András Mezei: PRAYERS

Translated from the Hungarian

& Edited

By Thomas Ország-Land





I watch my spade as thrust by thrust

and spit by spit it shapes my home

till, like our psalms, my steaming breath

lifts rising from this cold, deep hole.

My Eternal God! Your very

being steels my arms. You know

that all the time till resurrection

will pass quickly like the thunder

of the gun.



The Lists


They did not need quite 24 hours

in Györ, nor in Veszprém nor Szombathely,

in all the small cities throughout the land:

a register of Jewish residents

was assembled before the sunrise

the very day the Germans took over –

the lists were prepared in a sense of shame

and helplessness and in heartfelt regret,

you might say with the greatest of sympathy

and embarrassment.
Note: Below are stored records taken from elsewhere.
-- pv_equiv track=rewrite | github.com/r0cstar09/hermes-relay | llm_score_and_summarize.py | match_headline_to_article
-- ===== SOURCE A (Python) =====
-- def match_headline_to_article(headline, articles):
--     """Match a headline from LLM response to the original article to get the link."""
--     # Try exact match first
--     for article in articles:
--         if article["title"].strip() == headline.strip():
--             return article["link"]
--
--     # Try case-insensitive match
--     for article in articles:
--         if article["title"].strip().lower() == headline.strip().lower():
--             return article["link"]
--
--     # Try partial match (headline contains article title or vice versa)
--     for article in articles:
--         title_lower = article["title"].strip().lower()
--         headline_lower = headline.strip().lower()
--         if title_lower in headline_lower or headline_lower in title_lower:
--             return article["link"]
--
--     return None
-- ===== SOURCE B (Python) =====
-- def match_headline_to_article(headline, articles):
--     """Match a headline from LLM response to the original article to get the link."""
--     hs = headline.strip()
--     hl = hs.lower()
--     first_exact = None
--     first_ci = None
--     first_partial = None
--     for article in articles:
--         t = article["title"].strip()
--         if t == hs:
--             first_exact = article
--             break
--         tl = t.lower()
--         if first_ci is None and tl == hl:
--             first_ci = article
--         if first_partial is None and (tl in hl or hl in tl):
--             first_partial = article
--     for cand in (first_exact, first_ci, first_partial):
--         if cand is not None:
--             return cand["link"]
--     return None
-- ===== Notes on version B (the rewrite author's own statement) =====
-- stated objective: alternative
-- what changed: Replaces A's three sequential full scans (exact, then case-insensitive, then partial) by one traversal that breaks on the first exact match and otherwise records the first candidate article per tier, resolving tier priority after the loop with the stripped/lowered headline computed once.
import Mathlib
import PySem

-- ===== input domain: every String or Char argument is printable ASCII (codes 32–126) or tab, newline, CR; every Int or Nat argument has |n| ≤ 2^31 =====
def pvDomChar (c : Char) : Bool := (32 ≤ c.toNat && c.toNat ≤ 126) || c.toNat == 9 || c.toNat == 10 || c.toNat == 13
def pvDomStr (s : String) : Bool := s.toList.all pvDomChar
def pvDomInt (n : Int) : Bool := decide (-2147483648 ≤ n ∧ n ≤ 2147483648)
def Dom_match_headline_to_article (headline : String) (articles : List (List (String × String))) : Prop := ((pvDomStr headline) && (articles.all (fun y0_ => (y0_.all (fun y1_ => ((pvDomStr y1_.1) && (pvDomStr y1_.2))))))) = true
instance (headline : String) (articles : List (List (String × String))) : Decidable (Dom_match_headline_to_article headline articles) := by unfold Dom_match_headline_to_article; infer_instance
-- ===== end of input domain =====
-- pv_equiv track=rewrite | github.com/finefine2/codetree-TILs | 250404/고대 문명 유적 탐사/ancient-ruin-exploration.py | count_clear
-- ===== SOURCE A (Python) =====
-- def bfs(board, visited, start_r, start_c, clear_mode):
--     from collections import deque
--
--     # 시작 위치의 값이 0이면 즉시 반환
--     if board[start_r][start_c] == 0:
--         return 0
--
--     q = deque([(start_r, start_c)])
--     connected = {(start_r, start_c)}
--     visited[start_r][start_c] = 1
--     target = board[start_r][start_c]
--
--     while q:
--         curr_r, curr_c = q.popleft()
--         for dr, dc in ((-1,0), (1,0), (0,-1), (0,1)):
--             next_r, next_c = curr_r + dr, curr_c + dc
--             if (0 <= next_r < 5 and 0 <= next_c < 5 and
--                 visited[next_r][next_c] == 0 and
--                 board[next_r][next_c] == target):
--                 q.append((next_r, next_c))
--                 connected.add((next_r, next_c))
--                 visited[next_r][next_c] = 1
--
--     if len(connected) >= 3:
--         if clear_mode:
--             for r, c in connected:
--                 board[r][c] = 0
--         return len(connected)
--     return 0
--
-- def count_clear(board, clear_mode):
--     visited = [[0] * 5 for _ in range(5)]
--     total_count = 0
--
--     for r in range(5):
--         for c in range(5):
--             if visited[r][c] == 0:
--                 count = bfs(board, visited, r, c, clear_mode)
--                 total_count += count
--
--     return total_count
-- ===== SOURCE B (Python) =====
-- # Alternative decomposition: instead of one BFS per unvisited start cell with a shared
-- # visited matrix (summing component sizes), compute for EACH cell its same-value
-- # connected region as a bounded set-fixpoint and count the cells lying in a region of
-- # size >= 3; performs the same in-place clearing of board as the original.
-- def count_clear(board, clear_mode):
--     offs = ((-1, 0), (1, 0), (0, -1), (0, 1))
--
--     def region(sr, sc):
--         target = board[sr][sc]
--         S = {(sr, sc)}
--         for _ in range(25):
--             S = S | {(r + dr, c + dc)
--                      for (r, c) in S for (dr, dc) in offs
--                      if 0 <= r + dr < 5 and 0 <= c + dc < 5
--                      and board[r + dr][c + dc] == target}
--         return S
--
--     cells = [(r, c) for r in range(5) for c in range(5)]
--     big = [x for x in cells if board[x[0]][x[1]] != 0 and len(region(x[0], x[1])) >= 3]
--     if clear_mode:
--         for r, c in big:
--             board[r][c] = 0
--     return len(big)
-- ===== Notes on version B (the rewrite author's own statement) =====
-- stated objective: alternative
-- what changed: Replaces the per-start BFS flood fill (shared 5x5 visited matrix, deque, summing component sizes found component-by-component) by a per-cell bounded set-fixpoint: for every cell B grows its same-value region to a fixpoint and counts the cells whose region has size >= 3, with no visited matrix and no queue.
import Mathlib
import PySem

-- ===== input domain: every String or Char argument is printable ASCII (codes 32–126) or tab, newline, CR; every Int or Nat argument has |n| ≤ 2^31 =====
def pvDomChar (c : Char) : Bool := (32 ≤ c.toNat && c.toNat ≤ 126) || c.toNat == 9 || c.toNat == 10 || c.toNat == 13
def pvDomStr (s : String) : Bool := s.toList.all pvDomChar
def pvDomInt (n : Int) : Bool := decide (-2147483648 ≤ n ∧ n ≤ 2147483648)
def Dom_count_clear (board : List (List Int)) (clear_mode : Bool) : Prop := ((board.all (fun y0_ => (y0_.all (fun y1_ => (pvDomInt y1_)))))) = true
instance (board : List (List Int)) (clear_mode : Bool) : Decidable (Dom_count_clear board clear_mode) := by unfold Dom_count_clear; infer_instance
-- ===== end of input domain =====

-- B replaces the per-start BFS flood fill (shared visited matrix, queue, summed component
-- sizes) by a per-cell bounded set-fixpoint region computation, counting the cells that lie
-- in a same-value region of size ≥ 3 (objective: alternative, same return value).
-- Python A mutates `board` in place when clear_mode is set; Python B performs the same
-- mutation, but the equivalence proved here is about the RETURN value only.

-- ===== PORT A =====
-- board[r][c] (also used by port B): Pre_count_clear keeps every access in range,
-- so the getD default 0 is never taken.
def bget (b : List (List Int)) (r c : Int) : Int :=
  PySem.List.pyGetD (PySem.List.pyGetD b r []) c 0

-- board[r][c] = w (indices are always in range at every use site)
def bset (b : List (List Int)) (r c w : Int) : List (List Int) :=
  PySem.List.pySetD b r (PySem.List.pySetD (PySem.List.pyGetD b r []) c w)

-- ((-1,0), (1,0), (0,-1), (0,1))
def pvDirs : List (Int × Int) := [(-1, 0), (1, 0), (0, -1), (0, 1)]

-- the body of the `for dr, dc in …` loop of bfs
def bfsStep (b : List (List Int)) (t : Int) (cur : Int × Int)
    (st : List (Int × Int) × PySem.Set (Int × Int) × List (List Int)) (d : Int × Int) :
    List (Int × Int) × PySem.Set (Int × Int) × List (List Int) :=
  let nr := cur.1 + d.1
  let nc := cur.2 + d.2
  if 0 ≤ nr ∧ nr < 5 ∧ 0 ≤ nc ∧ nc < 5 ∧ bget st.2.2 nr nc = 0 ∧ bget b nr nc = t then
    (st.1 ++ [(nr, nc)], PySem.Set.add st.2.1 (nr, nc), bset st.2.2 nr nc 1)
  else st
They were surrendered.



Group Portrait


The cows grazed in freedom beyond the deathcamp

and the air conveyed their healthy munching

to the people promised a communal bath,

yet whose prayer was for gas: relief, at last,

in the bitter almond fragrance of Zyclon B2 –

in that passive state of animal existence

there stood (My God! hallowed be Thy Name)
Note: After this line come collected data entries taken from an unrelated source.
-- pv_equiv track=rewrite | github.com/MteaHubHug/BioinformaticsAlgorithms | ALGORITMI U BIOINFORMATICI/BioinformaticsAlgorithms_by_Matea/FragileRegionsInHumanGenome.py | split_edges_to_chromosomes
-- ===== SOURCE A (Python) =====
-- def split_edges_to_chromosomes(edges):
--     final_pairs = []
--     for i, pair in enumerate(edges):
--         if pair[0] > pair[1]:
--             final_pairs.append(i)
--
--     chromosomes = []
--     previous = 0
--     for end in final_pairs:
--         chromosomes.append(edges[previous : (end + 1)])
--         previous = end + 1
--     return chromosomes
-- ===== SOURCE B (Python) =====
-- def split_edges_to_chromosomes(edges):
--     # One pass: buffer the current chromosome, flush on a descending pair;
--     # trailing edges after the last descending pair are discarded (as in A).
--     chromosomes = []
--     current = []
--     for pair in edges:
--         current.append(pair)
--         if pair[0] > pair[1]:
--             chromosomes.append(current)
--             current = []
--     return chromosomes
-- ===== Notes on version B (the rewrite author's own statement) =====
-- stated objective: simpler
-- what changed: Replaces A's two passes (collect descending-pair indices, then slice the list at those indices) with a single pass that buffers the current chromosome and flushes it on each descending pair.
import Mathlib
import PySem

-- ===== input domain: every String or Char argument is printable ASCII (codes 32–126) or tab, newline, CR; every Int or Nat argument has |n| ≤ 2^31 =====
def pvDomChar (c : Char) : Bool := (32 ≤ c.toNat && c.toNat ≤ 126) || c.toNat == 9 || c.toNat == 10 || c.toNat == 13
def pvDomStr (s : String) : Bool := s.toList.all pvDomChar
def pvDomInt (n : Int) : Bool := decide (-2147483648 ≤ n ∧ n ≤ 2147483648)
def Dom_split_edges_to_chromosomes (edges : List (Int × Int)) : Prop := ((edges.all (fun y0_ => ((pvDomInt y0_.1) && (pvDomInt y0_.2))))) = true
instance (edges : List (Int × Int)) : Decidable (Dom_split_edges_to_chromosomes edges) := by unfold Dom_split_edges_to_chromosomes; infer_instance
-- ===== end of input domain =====

-- B replaces A's two passes (index list, then slicing) with one pass and a buffer; objective: simpler.

-- ===== PORT A =====
def split_edges_to_chromosomes (edges : List (Int × Int)) : List (List (Int × Int)) :=
  -- final_pairs = [i for i, pair in enumerate(edges) if pair[0] > pair[1]] (as an append loop)
  let final_pairs : List Int :=
    (PySem.List.enumerate edges).foldl
      (fun acc ip => if ip.2.1 > ip.2.2 then acc ++ [ip.1] else acc) []
  -- second loop: chromosomes/previous state over final_pairs, slicing edges
  let st :=
    final_pairs.foldl
      (fun (st : List (List (Int × Int)) × Int) e =>
        (st.1 ++ [PySem.List.slice edges (some st.2) (some (e + 1))], e + 1))
      ([], 0)
  st.1

-- ===== PORT B =====
-- the single loop of Source B: state = (chromosomes, current)
def altGo (chroms : List (List (Int × Int))) (current : List (Int × Int)) :
    List (Int × Int) → List (List (Int × Int))
  | [] => chroms
  | p :: rest =>
    let cur' := current ++ [p]
    if p.1 > p.2 then altGo (chroms ++ [cur']) [] rest else altGo chroms cur' rest

def split_edges_to_chromosomes_alt (edges : List (Int × Int)) : List (List (Int × Int)) :=
  altGo [] [] edges

-- ===== PRECONDITION & SPEC =====
def Spec_split_edges_to_chromosomes (edges : List (Int × Int)) (out : List (List (Int × Int))) : Prop := out = split_edges_to_chromosomes_alt edges
instance (edges : List (Int × Int)) (out : List (List (Int × Int))) : Decidable (Spec_split_edges_to_chromosomes edges out) := by unfold Spec_split_edges_to_chromosomes; infer_instance

-- ===== CLAIM (what is proved, stated in full; the proofs are below) =====
def Claim_equal_split_edges_to_chromosomes : Prop := ∀ (edges : List (Int × Int)), Dom_split_edges_to_chromosomes edges → Spec_split_edges_to_chromosomes edges (split_edges_to_chromosomes edges)

-- ===== LEMMAS AND PROOFS =====

-- prepend a list onto the first chunk (identity on the empty chunk list)
def pfirst (a : List (Int × Int)) : List (List (Int × Int)) → List (List (Int × Int))
  | [] => []
  | c :: cs => (a ++ c) :: cs

-- A's first loop, generalized over the enumerate start
def fpAux (xs : List (Int × Int)) (s : Int) : List Int :=
  (PySem.List.enumerate xs s).foldl
    (fun acc ip => if ip.2.1 > ip.2.2 then acc ++ [ip.1] else acc) []

-- A's second loop
def loop2 (edges : List (Int × Int)) (st : List (List (Int × Int)) × Int) (fps : List Int) :
    List (List (Int × Int)) × Int :=
  fps.foldl
    (fun st e => (st.1 ++ [PySem.List.slice edges (some st.2) (some (e + 1))], e + 1)) st

lemma A_eq (edges : List (Int × Int)) :
    split_edges_to_chromosomes edges = (loop2 edges ([], 0) (fpAux edges 0)).1 := rfl

lemma fp_acc (l : List (Int × Int)) (s : Int) (acc : List Int) :
    (PySem.List.enumerate l s).foldl
        (fun acc ip => if ip.2.1 > ip.2.2 then acc ++ [ip.1] else acc) acc
      = acc ++ fpAux l s := by
  induction l generalizing s acc with
  | nil => simp [fpAux, PySem.List.enumerate_nil]
  | cons x xs ih =>
    simp only [fpAux, PySem.List.enumerate_cons, List.foldl_cons]
    rw [ih, ih]
    split_ifs <;> simp

lemma fpAux_cons (x : Int × Int) (xs : List (Int × Int)) (s : Int) :
    fpAux (x :: xs) s = (if x.1 > x.2 then [s] else []) ++ fpAux xs (s + 1) := by
  simp only [fpAux, PySem.List.enumerate_cons, List.foldl_cons]
  rw [fp_acc]
  split_ifs <;> simp [fpAux]

lemma fpAux_succ (xs : List (Int × Int)) (s : Int) :
    fpAux xs (s + 1) = (fpAux xs s).map (· + 1) := by
  induction xs generalizing s with
  | nil => simp [fpAux, PySem.List.enumerate_nil]
  | cons x xs ih =>
    rw [fpAux_cons, fpAux_cons, ih (s + 1)]
    split_ifs <;> simp

lemma fpAux_le (xs : List (Int × Int)) (s e : Int) (he : e ∈ fpAux xs s) : s ≤ e := by
  induction xs generalizing s with
  | nil => simp [fpAux, PySem.List.enumerate_nil] at he
  | cons x xs ih =>
    rw [fpAux_cons] at he
    rcases List.mem_append.1 he with h | h
    · split_ifs at h <;> simp_all
    · have := ih (s + 1) h; omega

lemma loop2_acc (edges : List (Int × Int)) (fps : List Int) (C : List (List (Int × Int)))
    (prev : Int) : (loop2 edges (C, prev) fps).1 = C ++ (loop2 edges ([], prev) fps).1 := by
  induction fps generalizing C prev with
  | nil => simp [loop2]
  | cons e fps ih =>
    simp only [loop2, List.foldl_cons]
    rw [show ∀ (a : List (List (Int × Int))) p l, (List.foldl
      (fun st e => (st.1 ++ [PySem.List.slice edges (some st.2) (some (e + 1))], e + 1))
      (a, p) l) = loop2 edges (a, p) l from fun _ _ _ => rfl,
      show ∀ (a : List (List (Int × Int))) p l, (List.foldl
      (fun st e => (st.1 ++ [PySem.List.slice edges (some st.2) (some (e + 1))], e + 1))
      (a, p) l) = loop2 edges (a, p) l from fun _ _ _ => rfl]
    rw [ih, ih ([] ++ [_])]
    simp

lemma slice_shift (x : Int × Int) (xs : List (Int × Int)) (a b : Int) (ha : 0 ≤ a) (hb : 0 ≤ b) :
    PySem.List.slice (x :: xs) (some (a + 1)) (some (b + 1))
      = PySem.List.slice xs (some a) (some b) := by
  rw [PySem.List.slice_toNat (x :: xs) (by omega) (by omega),
      PySem.List.slice_toNat xs ha hb]
  have h1 : (a + 1).toNat = a.toNat + 1 := by omega
  have h3 : (b + 1).toNat - (a.toNat + 1) = b.toNat - a.toNat := by omega
  rw [h1, h3, List.drop_succ_cons]

lemma loop2_shift (x : Int × Int) (xs : List (Int × Int)) (fps : List Int)
    (hn : ∀ e ∈ fps, 0 ≤ e) (C : List (List (Int × Int))) (prev : Int) (hp : 0 ≤ prev) :
    (loop2 (x :: xs) (C, prev + 1) (fps.map (· + 1))).1 = (loop2 xs (C, prev) fps).1 := by
  induction fps generalizing C prev with
  | nil => simp [loop2]
  | cons e fps ih =>
    have he : 0 ≤ e := hn e (List.mem_cons_self ..)
    simp only [List.map_cons, loop2, List.foldl_cons]
    rw [show ∀ (a : List (List (Int × Int))) p l, (List.foldl
      (fun st e => (st.1 ++ [PySem.List.slice (x :: xs) (some st.2) (some (e + 1))], e + 1))
      (a, p) l) = loop2 (x :: xs) (a, p) l from fun _ _ _ => rfl,
      show ∀ (a : List (List (Int × Int))) p l, (List.foldl
      (fun st e => (st.1 ++ [PySem.List.slice xs (some st.2) (some (e + 1))], e + 1))
      (a, p) l) = loop2 xs (a, p) l from fun _ _ _ => rfl]
    rw [slice_shift x xs prev (e + 1) hp (by omega)]
    exact ih (fun e' h => hn e' (List.mem_cons_of_mem _ h)) _ (e + 1) (by omega)

lemma slice_cons_zero (x : Int × Int) (xs : List (Int × Int)) (e : Int) (he : 0 ≤ e) :
    PySem.List.slice (x :: xs) (some 0) (some (e + 2))
      = x :: PySem.List.slice xs (some 0) (some (e + 1)) := by
  rw [PySem.List.slice_toNat (x :: xs) (by omega) (by omega),
      PySem.List.slice_toNat xs (by omega) (by omega)]
  have h1 : (e + 2).toNat = (e + 1).toNat + 1 := by omega
  simp [h1]

lemma A_cons (x : Int × Int) (xs : List (Int × Int)) :
    split_edges_to_chromosomes (x :: xs)
      = if x.1 > x.2 then [x] :: split_edges_to_chromosomes xs
        else pfirst [x] (split_edges_to_chromosomes xs) := by
  rw [A_eq, A_eq, fpAux_cons, fpAux_succ]
  have hnn : ∀ e ∈ fpAux xs 0, 0 ≤ e := fun e he => fpAux_le xs 0 e he
  split_ifs with hd
  · simp only [List.singleton_append]
    show (loop2 (x :: xs) (([] : List (List (Int × Int))) ++
        [PySem.List.slice (x :: xs) (some 0) (some (0 + 1))], 0 + 1)
        ((fpAux xs 0).map (· + 1))).1 = _
    rw [loop2_shift x xs _ hnn _ 0 le_rfl]
    have hx : PySem.List.slice (x :: xs) (some 0) (some (0 + 1)) = [x] := by
      rw [PySem.List.slice_toNat (x :: xs) (by omega) (by omega)]; rfl
    rw [hx, loop2_acc]
    simp
  · simp only [List.nil_append]
    cases h : fpAux xs 0 with
    | nil => simp [loop2, pfirst]
    | cons e rest =>
      have he : 0 ≤ e := hnn e (h ▸ List.mem_cons_self ..)
      have hrest : ∀ e' ∈ rest, 0 ≤ e' := fun e' he' => hnn e' (h ▸ List.mem_cons_of_mem _ he')
      simp only [List.map_cons]
      show (loop2 (x :: xs) (([] : List (List (Int × Int))) ++
          [PySem.List.slice (x :: xs) (some 0) (some (e + 1 + 1))], e + 1 + 1)
          (rest.map (· + 1))).1 = _
      show (loop2 (x :: xs) ([PySem.List.slice (x :: xs) (some 0) (some (e + 1 + 1))]
          , (e + 1) + 1) (rest.map (· + 1))).1 = _
      rw [loop2_shift x xs rest hrest _ (e + 1) (by omega)]
      have hc : PySem.List.slice (x :: xs) (some 0) (some (e + 1 + 1))
          = x :: PySem.List.slice xs (some 0) (some (e + 1)) := by
        have : e + 1 + 1 = e + 2 := by ring
        rw [this, slice_cons_zero x xs e he]
      rw [hc, loop2_acc]
      conv_rhs => rw [show loop2 xs ([], 0) (e :: rest)
        = loop2 xs ([] ++ [PySem.List.slice xs (some 0) (some (e + 1))], e + 1) rest from rfl,
        loop2_acc]
      simp [pfirst]

-- B-side structural lemmas
lemma altGo_acc (xs : List (Int × Int)) (C : List (List (Int × Int))) (cur : List (Int × Int)) :
    altGo C cur xs = C ++ altGo [] cur xs := by
  induction xs generalizing C cur with
  | nil => simp [altGo]
  | cons p rest ih =>
    simp only [altGo]
    split_ifs
    · rw [ih, ih ([] ++ _)]; simp
    · exact ih C _

lemma altGo_prepend (xs : List (Int × Int)) (a b : List (Int × Int)) :
    altGo [] (a ++ b) xs = pfirst a (altGo [] b xs) := by
  induction xs generalizing a b with
  | nil => simp [altGo, pfirst]
  | cons p rest ih =>
    simp only [altGo]
    split_ifs
    · rw [altGo_acc rest ([] ++ [a ++ b ++ [p]]), altGo_acc rest ([] ++ [b ++ [p]])]
      simp [pfirst]
    · have : a ++ b ++ [p] = a ++ (b ++ [p]) := by simp
      rw [this, ih]

lemma alt_cons (x : Int × Int) (xs : List (Int × Int)) :
    split_edges_to_chromosomes_alt (x :: xs)
      = if x.1 > x.2 then [x] :: split_edges_to_chromosomes_alt xs
        else pfirst [x] (split_edges_to_chromosomes_alt xs) := by
  simp only [split_edges_to_chromosomes_alt, altGo]
  split_ifs
  · rw [altGo_acc]; simp
  · have : ([] : List (Int × Int)) ++ [x] = [x] ++ [] := by simp
    show altGo [] ([] ++ [x]) xs = _
    rw [this, altGo_prepend]

-- ===== VERDICT (by name: the statement is the Claim_ definition above) =====
theorem split_edges_to_chromosomes_spec : Claim_equal_split_edges_to_chromosomes := by
  intro edges hD
  clear hD
  unfold Spec_split_edges_to_chromosomes
  induction edges with
  | nil => rfl
  | cons x xs ih =>
    rw [A_cons, alt_cons, ih]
a group of women crammed together,

devoid of hair.




In the Bomb-pit


His shovel clanged against the metal body.


He was forced to dig a funnel-shaped pit

around the unexploded bomb in the ground.

The explosives expert watched from a distance.

And, deep within his megatonnes of history,

the Jewish prisoner stood in the bomb-pit:


as the expert cautiously descended

into that reality of war, in which

Nebuchadnezzar’s lions facing Daniel

must grow tame in the sight of the Lord

even within the metal cloaking of the bomb.




Before my Fall


Before  my fall,

before that great block of stone

came tumbling upon me,

before it crushed in my chest,

before it rushed me

into the land of shadows –

in the sight of the Lord

I had raised up all of Egypt.




The Executioners


Still laughing, that Galician Jew’s eyes, still bright

in the blaze of his beard set on fire by the killer’s lighter,

eternally laughing, beyond even time and the final judgment,

and in his gaze thick heads of hair and earlocks and beards

set alight in a waxen white candelabra of bodies –


and the Almighty’s face does not flinch in the flames.




Self-portrait, Treblinka


I fire and I fire while retreating.

My mouth is belching blood, my eyes are smiling.

My strength is sapped, my weapon silent. I’m captured.

My mouth is belching blood. My eyes still smiling.



András Mezei (1930-2008), a poet, journalist and publisher, was a foremost chronicler of the Hungarian Holocaust. His last, posthumous publication in English was Christmas in Auschwitz (Smokestack Books, England, 2010). His poetry based on personal experience and professional interviews as well as medical, judicial and historical records, are widely taught and anthologized worldwide but still largely ignored in Hungary.



Thomas Ország-Land is an award-winning poet and foreign correspondent who writes for Iconoclast from Jerusalem and London as well as his native Budapest. His last book was Survivors: Hungarian Jewish Poets of the Holocaust (Smokestack, 2014), and his last E-chapbook, Reading for Rush Hour: A Pamphlet in Praise of Passion (Snakeskin, England, 2016).